You see, most mornings, I wake up begging my two husky pups for a 20-minute reprieve before they jump on my head and start licking my face. This morning, however, I woke up feeling refreshed, let the dogs out and found myself in the kitchen, making a gigantic salad for lunch.

That in itself isn’t too stunning, but then, a few hours later, I was at work, reaching for my coffee, when I realized: Oh, my goodness. I forgot to stop for coffee this morning! This doesn’t happen. I have a routine. I drop the kid at school, swing around the block, get a cup of Stumptown’s finest (and usually a scone for good measure), and then head for the highway. But this morning? I dropped the kid and hopped on I-205 north. No coffee! No scone! I did, however, have a banana and two tiny tangelos with me. And I don’t remember bringing fruit out of the house. See? The hypnosis, designed to help me make healthier food choices, is working.

It all started with a story idea. I had always been interested in hypnotherapy – had known people who lost weight or quit smoking or had pain-free births through hypnosis – and I wondered if hypnosis could help me conquer some unhealthy eating habits.

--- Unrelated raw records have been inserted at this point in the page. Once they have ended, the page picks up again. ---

-- extension: borders of t ++ [c] of positive length
lemma pvBrd_concat_iff {t : List Char} {c : Char} {k : Nat} :
    pvBrd (t ++ [c]) (k + 1) ↔ pvBrd t k ∧ t.getD k ' ' = c := by
  constructor
  · rintro ⟨hl, he⟩
    have hk : k < t.length := by
      simp only [List.length_append, List.length_cons, List.length_nil] at hl; omega
    have harr : (t ++ [c]).length - (k + 1) = t.length - k := by simp
    rw [harr, List.take_append_of_le_length (by omega),
        List.drop_append_of_le_length (by omega), List.take_succ,
        List.getElem?_eq_getElem hk] at he
    simp only [Option.toList_some] at he
    obtain ⟨h1, h2⟩ := List.append_inj' he (by simp)
    refine ⟨⟨hk, h1⟩, ?_⟩
    rw [List.getD_eq_getElem?_getD, List.getElem?_eq_getElem hk]
    simpa using h2
  · rintro ⟨⟨hk, h1⟩, h2⟩
    refine ⟨by simp only [List.length_append, List.length_cons, List.length_nil]; omega, ?_⟩
    have harr : (t ++ [c]).length - (k + 1) = t.length - k := by simp
    rw [harr, List.take_append_of_le_length (by omega),
        List.drop_append_of_le_length (by omega), List.take_succ,
        List.getElem?_eq_getElem hk]
    rw [List.getD_eq_getElem?_getD, List.getElem?_eq_getElem hk] at h2
    simp only [Option.getD_some] at h2
    simp only [Option.toList_some]
    rw [h1, h2]

-- separator: borders of bl ++ sep :: al are exactly the overlaps, when sep occurs in neither part
lemma pvBrd_sep_iff {al bl : List Char} {sep : Char} (hna : sep ∉ al) (hnb : sep ∉ bl)
    {k : Nat} : pvBrd (bl ++ sep :: al) k ↔ pvOv al bl k := by
  have hL : (bl ++ sep :: al).length = bl.length + al.length + 1 := by simp; omega
  have e2 : ∀ hka : k ≤ al.length,
      (bl ++ sep :: al).drop ((bl ++ sep :: al).length - k) = al.drop (al.length - k) := by
    intro hka
    have hsplit : (bl ++ sep :: al).length - k = bl.length + ((al.length - k) + 1) := by
      rw [hL]; omega
    rw [hsplit, ← List.drop_drop, List.drop_left, List.drop_succ_cons]
  constructor
  · rintro ⟨hl, he⟩
    have hkL : k < bl.length + al.length + 1 := by rw [hL] at hl; exact hl
    by_cases hka : k ≤ al.length
    · by_cases hkb : k ≤ bl.length
      · refine ⟨hka, hkb, ?_⟩
        rw [List.take_append_of_le_length hkb, e2 hka] at he
        exact he.symm
      · -- k > bl.length (and k ≤ al.length): the prefix contains sep, the suffix lies inside al
        exfalso
        replace hkb := Nat.lt_of_not_le hkb
        rw [e2 hka, List.take_append] at he
        have hsep : sep ∈ bl.take k ++ (sep :: al).take (k - bl.length) := by
          cases hn : k - bl.length with
          | zero => omega
          | succ m => simp
        rw [he] at hsep
        exact hna (List.mem_of_mem_drop hsep)
    · -- k > al.length: compare positions k - al.length - 1 (a bl char) and bl.length (sep)
      exfalso
      replace hka := Nat.lt_of_not_le hka
      set idx := k - al.length - 1 with hidx
      have hidxbl : idx < bl.length := by omega
      have heq : ((bl ++ sep :: al).take k)[idx]? =
          ((bl ++ sep :: al).drop ((bl ++ sep :: al).length - k))[idx]? := by rw [he]
      rw [List.getElem?_take, if_pos (by omega), List.getElem?_drop,
          List.getElem?_append_left (by omega),
          show (bl ++ sep :: al).length - k + idx = bl.length by rw [hL]; omega,
          List.getElem?_append_right (le_refl _), Nat.sub_self] at heq
      rw [List.getElem?_eq_getElem hidxbl] at heq
      simp only [List.getElem?_cons_zero, Option.some.injEq] at heq
      exact hnb (heq ▸ List.getElem_mem hidxbl)
  · rintro ⟨hka, hkb, he⟩
    refine ⟨by rw [hL]; omega, ?_⟩
    rw [List.take_append_of_le_length hkb, e2 hka]
    exact he.symm

lemma pvOv_zero (al bl : List Char) : pvOv al bl 0 := ⟨Nat.zero_le _, Nat.zero_le _, by simp⟩

lemma pvLb_sep {al bl : List Char} {sep : Char} (hna : sep ∉ al) (hnb : sep ∉ bl) :
    pvLb (bl ++ sep :: al) = pvM al bl := by
  have hM : pvOv al bl (pvM al bl) := Nat.findGreatest_spec (Nat.zero_le _) (pvOv_zero al bl)
  apply pvLb_eq
  · exact (pvBrd_sep_iff hna hnb).mpr hM
  · intro m hm
    have hOv : pvOv al bl m := (pvBrd_sep_iff hna hnb).mp hm
    exact Nat.le_findGreatest (le_min hOv.1 hOv.2.1) hOv

-- the KMP while loop walks the border chain
lemma pvKmpWhile_spec (s : List Char) (pi : List Nat) (q : Nat) (hq2 : q < s.length)
    (hpi : ∀ j, 1 ≤ j → j ≤ q → pi.getD (j - 1) 0 = pvLb (s.take j)) :
    ∀ fuel k, k ≤ fuel → pvBrd (s.take q) k →
      (∀ k', k < k' → pvBrd (s.take q) k' → s.getD k' ' ' ≠ s.getD q ' ') →
      pvBrd (s.take q) (pvKmpWhile s pi (s.getD q ' ') fuel k) ∧
      (∀ k', pvKmpWhile s pi (s.getD q ' ') fuel k < k' → pvBrd (s.take q) k' →
        s.getD k' ' ' ≠ s.getD q ' ') ∧
      (pvKmpWhile s pi (s.getD q ' ') fuel k = 0 ∨
        s.getD (pvKmpWhile s pi (s.getD q ' ') fuel k) ' ' = s.getD q ' ') := by
  intro fuel
  induction fuel with
  | zero =>
    intro k hf hb hup
    have hk0 : k = 0 := by omega
    subst hk0
    exact ⟨hb, hup, Or.inl rfl⟩
  | succ fuel ih =>
    intro k hf hb hup
    by_cases hc : k > 0 ∧ s.getD k ' ' ≠ s.getD q ' '
    · have hstep : pvKmpWhile s pi (s.getD q ' ') (fuel + 1) k =
          pvKmpWhile s pi (s.getD q ' ') fuel (pi.getD (k - 1) 0) := by
        simp only [pvKmpWhile, if_pos hc]
      rw [hstep]
      have hlt : (s.take q).length = q := by rw [List.length_take]; omega
      have hkq : k < q := by have := hb.1; rwa [hlt] at this
      have hpik : pi.getD (k - 1) 0 = pvLb (s.take k) := hpi k hc.1 (by omega)
      have htk : (s.take q).take k = s.take k := by rw [List.take_take]; congr 1; omega
      have hlk : (s.take k).length = k := by rw [List.length_take]; omega
      have hkne : s.take k ≠ [] := by
        intro h0; rw [h0] at hlk; simp at hlk; omega
      have hk' : pvLb (s.take k) < k := by
        have := pvLb_lt hkne; rwa [hlk] at this
      have hb' : pvBrd (s.take q) (pvLb (s.take k)) := by
        have hiff := pvBrd_take_iff hb hk'
        rw [htk] at hiff
        exact hiff.mp (pvBrd_pvLb hkne)
      have hup' : ∀ k', pvLb (s.take k) < k' → pvBrd (s.take q) k' →
          s.getD k' ' ' ≠ s.getD q ' ' := by
        intro k' hgt hb''
        rcases lt_trichotomy k' k with hlt' | heq' | hgt'
        · exfalso
          have hiff := pvBrd_take_iff hb hlt'
          rw [htk] at hiff
          have := pvLb_ge (hiff.mpr hb'')
          omega
        · subst heq'; exact hc.2
        · exact hup k' hgt' hb''
      rw [hpik]
      exact ih (pvLb (s.take k)) (by omega) hb' hup'
    · have hstep : pvKmpWhile s pi (s.getD q ' ') (fuel + 1) k = k := by
        simp only [pvKmpWhile, if_neg hc]
      rw [hstep]
      refine ⟨hb, hup, ?_⟩
      by_cases h0 : k = 0
      · exact Or.inl h0
      · right; by_contra hne; exact hc ⟨Nat.pos_of_ne_zero h0, hne⟩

I had even listened to some pre-recorded hypnotic videos on Youtube, but I had never actually visited an actual hypnotherapist.

Over the past few months, however, I began to notice that Battle Ground seems to have a good number of hypnotherapists: There are three different therapists located on Main Street alone. I knew that we had a health-focused section coming up in The Reflector, and thought now was the perfect time to experience hypnosis and write an article about it’s various health benefits. I pitched the idea to my editor and made a few calls. Before I knew it, I was reclining on a cozy leather chair in hypnotherapist David Hill’s Battle Ground office, getting ready for my first session.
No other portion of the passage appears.